Она внимательно посмотрела на свои ладони и пробормотала:

— За часами. За подделкой, короче говоря.

— В статуе, — сказал Энтони.

Стефани нервно засмеялась и взглянула на него загоревшимися глазами.

— Мы нашли ее, Энтони, мы нашли ее!

— Ты нашла ее. Ты и Джеймс.

Он не сомневался, что распятие будет там, где оно ждало их уже несколько столетий.

— Папа сделал большую часть работы, но если бы ты не был со мной, этого никогда бы не произошло.

Ее нежное лицо изменилось, и она подняла руку, чтобы прикоснуться к его щеке.

— Я люблю тебя.

— Я тоже люблю тебя, милая, — сказал он, прижимая ее к своему сердцу.


Австрийские власти были очень довольны, когда на следующий день Энтони и Стефани вернулись из своей последней поездки в горы с распятием из литого золота, усыпанным рубинами и бриллиантами.

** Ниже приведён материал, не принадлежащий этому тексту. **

-- pv_equiv track=rewrite | github.com/StevenHosper/brostar-api-requests | src/brostar_api_requests/brostar_api_requests.py | determine_status_quality_control
-- ===== SOURCE A (Python) =====
-- VALIDATION_MAPPING = {
--     "goedgekeurd": 2,
--     "onbeslist": 5,
--     "afgekeurd": 8,
--     "nogNietBeoordeeld": 100,
--     "onbekend": 200,
--     # Any above 100 are corrected values
-- }
--
-- def determine_status_quality_control(value: int | None) -> str:
--     if value is None:
--         return "nogNietBeoordeeld"
--
--     # Sort the items by their value
--     sorted_items = sorted(VALIDATION_MAPPING.items(), key=lambda item: item[1])
--
--     # Iterate over sorted items
--     for key, threshold in sorted_items:
--         if value < threshold:
--             return key
--
--     # If no valid key is found, return a default value (optional)
--     return "Invalid value"
-- ===== SOURCE B (Python) =====
-- _THRESHOLDS = (2, 5, 8, 100, 200)
-- _LABELS = ("goedgekeurd", "onbeslist", "afgekeurd", "nogNietBeoordeeld", "onbekend", "Invalid value")
--
-- def determine_status_quality_control(value: int | None) -> str:
--     if value is None:
--         return "nogNietBeoordeeld"
--     # binary search (bisect_right) for the first threshold strictly above value
--     lo, hi = 0, len(_THRESHOLDS)
--     while lo < hi:
--         mid = (lo + hi) // 2
--         if value < _THRESHOLDS[mid]:
--             hi = mid
--         else:
--             lo = mid + 1
--     return _LABELS[lo]
-- ===== Notes on version B (the rewrite author's own statement) =====
-- stated objective: alternative
-- what changed: Replaces the per-call sorted()-over-dict plus first-match linear scan by a hand-written binary search (bisect_right) over the static sorted threshold tuple, indexing a parallel label table.
import Mathlib
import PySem

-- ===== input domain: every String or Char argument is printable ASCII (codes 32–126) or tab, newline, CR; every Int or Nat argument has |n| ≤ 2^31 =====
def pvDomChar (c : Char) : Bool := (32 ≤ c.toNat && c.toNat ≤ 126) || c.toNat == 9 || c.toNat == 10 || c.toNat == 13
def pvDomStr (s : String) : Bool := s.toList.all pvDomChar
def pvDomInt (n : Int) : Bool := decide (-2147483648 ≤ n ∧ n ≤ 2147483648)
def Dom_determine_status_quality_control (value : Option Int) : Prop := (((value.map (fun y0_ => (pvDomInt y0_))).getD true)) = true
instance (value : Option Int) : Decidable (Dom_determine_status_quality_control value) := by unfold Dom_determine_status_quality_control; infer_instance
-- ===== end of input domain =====

-- B replaces A's per-call sorted()-then-first-match linear scan over the threshold dict by a
-- binary search (bisect_right) over the static sorted threshold tuple plus a label-table
-- lookup (objective: alternative algorithm).


-- ===== PORT A =====
-- A sorts the dict items by value then scans for the first threshold exceeding value.
def pvSortedItems : List (String × Int) :=
  PySem.List.sorted (key := fun (it : String × Int) => it.2)
    [("goedgekeurd", 2), ("onbeslist", 5), ("afgekeurd", 8), ("nogNietBeoordeeld", 100), ("onbekend", 200)]

def pvScanA (value : Int) : List (String × Int) → String
  | [] => "Invalid value"
  | (key, threshold) :: rest => if value < threshold then key else pvScanA value rest

def determine_status_quality_control (value : Option Int) : String :=
  match value with
  | none => "nogNietBeoordeeld"
  | some v => pvScanA v pvSortedItems

-- ===== PORT B =====
-- B: binary search (bisect_right) over the static sorted thresholds, then index the label table.
def pvThresholds : List Int := [2, 5, 8, 100, 200]
def pvLabels : List String :=
  ["goedgekeurd", "onbeslist", "afgekeurd", "nogNietBeoordeeld", "onbekend", "Invalid value"]

def pvBisect (value : Int) (lo hi : Nat) : Nat :=
  if lo < hi then
    let mid := (lo + hi) / 2
    if value < pvThresholds.getD mid 0 then pvBisect value lo mid
    else pvBisect value (mid + 1) hi
  else lo
termination_by hi - lo
decreasing_by all_goals omega

def determine_status_quality_control_alt (value : Option Int) : String :=
  match value with
  | none => "nogNietBeoordeeld"
  | some v => pvLabels.getD (pvBisect v 0 pvThresholds.length) ""

-- ===== PRECONDITION & SPEC =====
def Spec_determine_status_quality_control (value : Option Int) (out : String) : Prop := out = determine_status_quality_control_alt value
instance (value : Option Int) (out : String) : Decidable (Spec_determine_status_quality_control value out) := by unfold Spec_determine_status_quality_control; infer_instance

-- ===== CLAIM (what is proved, stated in full; the proofs are below) =====
def Claim_equal_determine_status_quality_control : Prop := ∀ (value : Option Int), Dom_determine_status_quality_control value → Spec_determine_status_quality_control value (determine_status_quality_control value)

-- ===== LEMMAS AND PROOFS =====

-- one unguarded unfolding step of the binary search
theorem pvBisect_step (value : Int) (lo hi : Nat) :
    pvBisect value lo hi =
      if lo < hi then
        if value < pvThresholds.getD ((lo + hi) / 2) 0 then pvBisect value lo ((lo + hi) / 2)
        else pvBisect value (((lo + hi) / 2) + 1) hi
      else lo := by
  rw [pvBisect]

theorem pvBisect_nil (v : Int) (n : Nat) : pvBisect v n n = n := by
  rw [pvBisect_step]; simp

theorem pvBisect01 (v : Int) : pvBisect v 0 1 = if v < 2 then 0 else 1 := by
  rw [pvBisect_step]; norm_num [pvThresholds, pvBisect_nil]

theorem pvBisect02 (v : Int) :
    pvBisect v 0 2 = if v < 2 then 0 else if v < 5 then 1 else 2 := by
  rw [pvBisect_step]; norm_num [pvThresholds, pvBisect01, pvBisect_nil]
  split_ifs <;> omega

theorem pvBisect34 (v : Int) : pvBisect v 3 4 = if v < 100 then 3 else 4 := by
  rw [pvBisect_step]; norm_num [pvThresholds, pvBisect_nil]

theorem pvBisect35 (v : Int) :
    pvBisect v 3 5 = if v < 100 then 3 else if v < 200 then 4 else 5 := by
  rw [pvBisect_step]; norm_num [pvThresholds, pvBisect34, pvBisect_nil]
  split_ifs <;> omega

-- closed evaluation of the search over the five static thresholds
theorem pvBisect_eval (v : Int) :
    pvBisect v 0 5 =
      if v < 2 then 0 else if v < 5 then 1 else if v < 8 then 2
      else if v < 100 then 3 else if v < 200 then 4 else 5 := by
  rw [pvBisect_step]; norm_num [pvThresholds, pvBisect02, pvBisect35]
  split_ifs <;> omega

-- ===== VERDICT (by name: the statement is the Claim_ definition above) =====
theorem determine_status_quality_control_spec : Claim_equal_determine_status_quality_control := by
  intro value _
  unfold Spec_determine_status_quality_control determine_status_quality_control determine_status_quality_control_alt
  cases value with
  | none => rfl
  | some v =>
    have h : pvSortedItems = [("goedgekeurd", 2), ("onbeslist", 5), ("afgekeurd", 8), ("nogNietBeoordeeld", 100), ("onbekend", 200)] := by decide
    rw [h]
    have hl : pvThresholds.length = 5 := by decide
    rw [hl]
    dsimp only
    rw [pvBisect_eval]
    simp only [pvScanA]
    split_ifs <;> rfl
-- pv_equiv track=rewrite | github.com/mwridgway/chronos_x | chronos_x/validation/cpcv.py | generate_cpcv_paths
-- ===== SOURCE A (Python) =====
-- from itertools import combinations
--
-- def generate_cpcv_paths(
--     n_splits: int,
--     n_test_splits: int,
-- ) -> list[list[int]]:
--     """Generate all possible backtest paths through CPCV folds.
--
--     Each path represents a complete walk through all data,
--     with each fold appearing in exactly one test set.
--
--     Args:
--         n_splits: Number of CV splits
--         n_test_splits: Number of test groups per combination
--
--     Returns:
--         List of paths, where each path is a list of combination indices
--     """
--     # Generate all test combinations
--     all_combinations = list(combinations(range(n_splits), n_test_splits))
--
--     # Find paths that cover all folds exactly once
--     def find_paths(
--         used_folds: set,
--         current_path: list,
--         remaining_combinations: list,
--     ) -> list[list[int]]:
--         if len(used_folds) == n_splits:
--             return [current_path]
--
--         paths = []
--         for i, combo in enumerate(remaining_combinations):
--             if not any(f in used_folds for f in combo):
--                 new_used = used_folds | set(combo)
--                 new_path = current_path + [all_combinations.index(combo)]
--                 new_remaining = remaining_combinations[i + 1 :]
--                 paths.extend(find_paths(new_used, new_path, new_remaining))
--
--         return paths
--
--     return find_paths(set(), [], all_combinations)
-- ===== SOURCE B (Python) =====
-- from itertools import combinations
--
--
-- def generate_cpcv_paths(
--     n_splits: int,
--     n_test_splits: int,
-- ) -> list[list[int]]:
--     """Generate all CPCV backtest paths by anchored set partitioning.
--
--     Instead of scanning every remaining combination and filtering by
--     overlap, anchor each block on the smallest uncovered fold and choose
--     only its companions, so no dead-end branches are explored.
--     """
--     all_blocks = list(combinations(range(n_splits), n_test_splits))
--     index_of = {block: i for i, block in enumerate(all_blocks)}
--
--     def rec(unused: list) -> list[list[int]]:
--         if not unused:
--             return [[]]
--         m, rest = unused[0], unused[1:]
--         paths = []
--         for companions in combinations(rest, n_test_splits - 1):
--             idx = index_of[(m,) + companions]
--             remaining = [f for f in rest if f not in companions]
--             for tail in rec(remaining):
--                 paths.append([idx] + tail)
--         return paths
--
--     if n_splits == 0:
--         return [[]]
--     if n_test_splits < 1:
--         return []
--     return rec(list(range(n_splits)))
-- ===== Notes on version B (the rewrite author's own statement) =====
-- stated objective: alternative
-- what changed: B builds each partition by anchoring every block on the smallest uncovered fold and enumerating only that fold's companions (block indices via a precomputed dict), instead of scanning all remaining combinations, filtering by overlap and re-finding each chosen block with list.index.
-- outside the precondition, e.g. on generate_cpcv_paths(-2, 1): A returns [], B returns [[]]
import Mathlib
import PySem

Распятием Габсбургов.

Поскольку Стефани уже имела разрешение вывезти распятие в Штаты, чтобы показать отцу, она и Энтони смогли покинуть страну день спустя. Власти решили пока не объявлять публично о находке, чтобы не вызвать переполоха среди коллекционеров или средств массовой информации.

Неделю спустя после того, как Стефани Стерлинг вылетела из Штатов, несчастная, одинокая, испытывающая тревогу, напряжение и беспокойство, она вошла в спальню своего отца, неся в руках тяжелый деревянный ящичек. Энтони шел за ней.

— Папа, — позвала она тихо. — Мы хотим кое-что показать тебе.


Прошло два месяца с тех пор, как она и Энтони покинули Инсбрук, и шесть недель со дня их тихой свадьбы. Ее отец присутствовал на церемонии бракосочетания, хотя и в инвалидном кресле. То, что он держал в своих руках мечту всей жизни — распятие Габсбургов, — сделало для его здоровья гораздо больше, чем все медикаменты, и, хотя он был еще слаб, врачи были уверены в улучшении его здоровья.

Джеймс Стерлинг преодолевал болезнь для того, чтобы увидеть распятие. Отныне у него появилась новая цель в жизни — взять на руки своего первого внука. А может быть, и не одного.

Стефани хотела иметь четырех детей, по меньшей мере, Энтони — двух. И Джеймс посоветовал им остановиться на среднем арифметическом. Но Стефани была полна решимости настоять на своем, и, казалось, Энтони не особенно возражал против ее упрямства.